It was only in the second half of the century that a few prose writings that deserve note appeared. The following are the more important prose-writers of the time.
15th century Prose

      Reginald Pecock wrote two works. The Repressor of Over-much Blaming the Clergy (1445) and The Book of Faith. In these books he was a strong defender of the ancient usages of the church - image-worship, pilgrimage, hierarchy in church, papacy, etc. It was criminal in that age to reason about religion with so much independence as Pecock had done. Hence though he escaped burning as a heretic, his first book was burnt. His prose shows some advance. He has clarity, the gift of choosing homely examples and a wealth of vocabulary.

      Sir John Fortescue, a lawyer by profession wrote mainly in Latin. His English work is The Governance of England, in which he speaks highly of the limited monarchy of England. William Caxton (1422-1491) is the first English printer who established a printing press in London and printed a series of books, some of which are very important, for instance, Chaucer's The Canterbury Tales, Troilus and Criseyde, Malory's Morte d' Arthur etc. He also translated from French and Latin texts and printed them. In this respect his services to English literature were inestimable.

      What is most remarkable from the literary point of view is the development of English prose for which he was responsible. In his translations and introductions to the books printed by him he aimed at a style of clarity and ease like those of French prose which he admired. His influence in fixing a national language to supersede the various dialects and in preparing the way for the literary renaissance of the Elizabethan age is beyond calculation. John Fisher, Bishop of Rochester, who was beheaded by the orders of Henry VIII wrote some rhetorical-religious books in an oratorical and musical style, which set the fashion of the many, sermons of later ages.

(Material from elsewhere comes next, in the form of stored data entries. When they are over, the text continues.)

lemma hspInner_spec (t p : List Char) (s : Nat) (hm : p.length ≠ 0)
    (hsm : s + p.length ≤ t.length) :
    ∀ (fuel : Nat) (j : Int), -1 ≤ j → j < p.length → j + 2 ≤ (fuel : Int) →
    (∀ r : Nat, j < (r : Int) → r < p.length → p[r]? = t[s + r]?) →
    (0 ≤ (hspInner t p fuel j ((s : Int) + j)).1 → ¬ p <+: t.drop s) ∧
    ((hspInner t p fuel j ((s : Int) + j)).1 < 0 →
      (hspInner t p fuel j ((s : Int) + j)).2 = (s : Int) - 1 ∧ p <+: t.drop s) := by
  intro fuel
  induction fuel with
  | zero => intro j hj1 hj2 hjf; omega
  | succ fuel ih =>
    intro j hj1 hj2 hjf hmatched
    rw [hspInner]
    by_cases hjneg : j < 0
    · rw [if_pos hjneg]
      have hpre : p <+: t.drop s := by
        rw [prefix_drop_iff t p s hm]
        exact ⟨hsm, fun r hr => hmatched r (by omega) hr⟩
      exact ⟨fun h0 => absurd h0 (by simp; omega), fun _ => ⟨by simp; omega, hpre⟩⟩
    · rw [if_neg hjneg]
      have hkr : PySem.List.pyGet? t ((s : Int) + j) = some t[((s : Int) + j).toNat] :=
        PySem.List.pyGet?_eq_some_getElem _ (by omega) (by push_cast; omega)
      have hjr : PySem.List.pyGet? p j = some p[j.toNat] :=
        PySem.List.pyGet?_eq_some_getElem _ (by omega) (by push_cast; omega)
      rw [hkr, hjr]
      dsimp only
      by_cases heq : t[((s : Int) + j).toNat] = p[j.toNat]
      · rw [if_pos heq]
        have step : ∀ r : Nat, j - 1 < (r : Int) → r < p.length → p[r]? = t[s + r]? := by
          intro r hr1 hr2
          by_cases hrj : (r : Int) = j
          · have : r = j.toNat := by omega
            subst this
            have : s + j.toNat = ((s : Int) + j).toNat := by omega
            rw [List.getElem?_eq_getElem (by omega), List.getElem?_eq_getElem (by omega)]
            simp only [this]
            exact congrArg some heq.symm
          · exact hmatched r (by omega) hr2
        have := ih (j - 1) (by omega) (by omega) (by omega) step
        have hk1 : (s : Int) + (j - 1) = (s : Int) + j - 1 := by omega
        rwa [hk1] at this
      · rw [if_neg heq]
        refine ⟨fun _ hpre => ?_, fun h0 => by omega⟩
        rw [prefix_drop_iff t p s hm] at hpre
        have := hpre.2 j.toNat (by omega)
        rw [List.getElem?_eq_getElem (by omega), List.getElem?_eq_getElem (by omega)] at this
        apply heq
        have hst : s + j.toNat = ((s : Int) + j).toNat := by omega
        simp only [hst] at this
        exact (Option.some_injective _ this).symm
-- pv_equiv track=rewrite | github.com/Clark1216/CE2M_Journey-TheWorldAvatar | QuestionAnswering/QA_SEQ2SEQ/data_generation/paraphrase/base.py | _extract_literals
-- ===== SOURCE A (Python) =====
-- from typing import List, Optional, Tuple
--
-- def _extract_literals(text: str):
--     # to be deprecated
--     """Extracts literals enclosed by square brackets."""
--     literals: List[str] = []
--     ptr = 0
--     while ptr < len(text):
--         start = text.find("[", ptr)
--         if start < 0:
--             break
--
--         # check that [ is not in the middle of a word
--         if start > 0 and not text[start - 1].isspace():
--             ptr = start + 1
--             continue
--
--         end = start + 1
--         while end < len(text):
--             end = text.find("]", end)
--             if end < 0:
--                 break
--             if (
--                 end + 1 == len(text)
--                 or text[end + 1].isspace()
--                 or text[end + 1] in ".,!?;"
--             ):
--                 break
--             else:
--                 end += 1
--
--         if end < 0:
--             break
--
--         literals.append(text[start : end + 1])
--         ptr = end + 1
--     return tuple(literals)
-- ===== SOURCE B (Python) =====
-- def _extract_literals(text: str):
--     """Extracts literals enclosed by square brackets."""
--     n = len(text)
--     opens = [i for i in range(n)
--              if text[i] == "[" and (i == 0 or text[i - 1].isspace())]
--     closes = [i for i in range(n)
--               if text[i] == "]" and (i + 1 == n or text[i + 1].isspace()
--                                      or text[i + 1] in ".,!?;")]
--     literals = []
--     pos = 0
--     for o in opens:
--         if o < pos:
--             continue
--         while closes and closes[0] < o:
--             closes.pop(0)
--         if not closes:
--             break
--         c = closes[0]
--         literals.append(text[o:c + 1])
--         pos = c + 1
--     return tuple(literals)
-- ===== Notes on version B (the rewrite author's own statement) =====
-- stated objective: alternative
-- what changed: Replaced the nested find()-and-retry scanning loops with a precomputation of the two sorted lists of valid opening- and closing-bracket positions (two comprehensions over range(n)) followed by a single two-pointer merge of those lists.
-- intended difference: When the last character of text is an opening bracket at start-of-text or after whitespace and every earlier valid opening bracket has a matching valid closing bracket, A emits a spurious one-character literal holding just that opening bracket (its inner loop never runs so end=len>=0 slips past the end<0 check); B omits it, the intended behaviour for literals enclosed by brackets. — e.g. on _extract_literals("[a] ["): A returns ["[a]", "["], B returns ["[a]"]
import Mathlib
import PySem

      Sir Thomas Malory who died in 1471 is well-known as the author of the famous Morte d' Arthur, a book which has a considerable importance in English literature as the 'source-book' of many Arthurian romances written by poets. It is a compilation from and translation of a French book. Malory finely captures and expresses the essence of chivalry and romance. It is a skilful blend of dialogue and narrative and is full of colour and life. What is most striking about the book is its style. "It is England's first book in poetic prose and also the storehouse of those legends of the past which have most haunted English imaginations (Legouis). The style - simple, even childish, monotonous but harmonious is admirably fitted to the tales of romance. It is the style of the fairy tales which children affect so much.

      Malory, in the words of Albert, "is our first great, individual prose stylist". In subject-matter, the book belongs to the Medievalism; but Malory himself with his desire to preserve the literary monuments of the past belong to the Renaissance. He has made a position of lasting gratitude in English literary history for preserving the legends and poetry of Britain at a time when scholars were chiefly busy with the classics of Greece and Rome. It was to Malory that Shakespeare and his contemporaries turned for their material and in recent times he has supplied Tennyson and Matthew Arnold, Swinburne and Morris with the inspiration for the Idylls of the king and the Death of Tristram.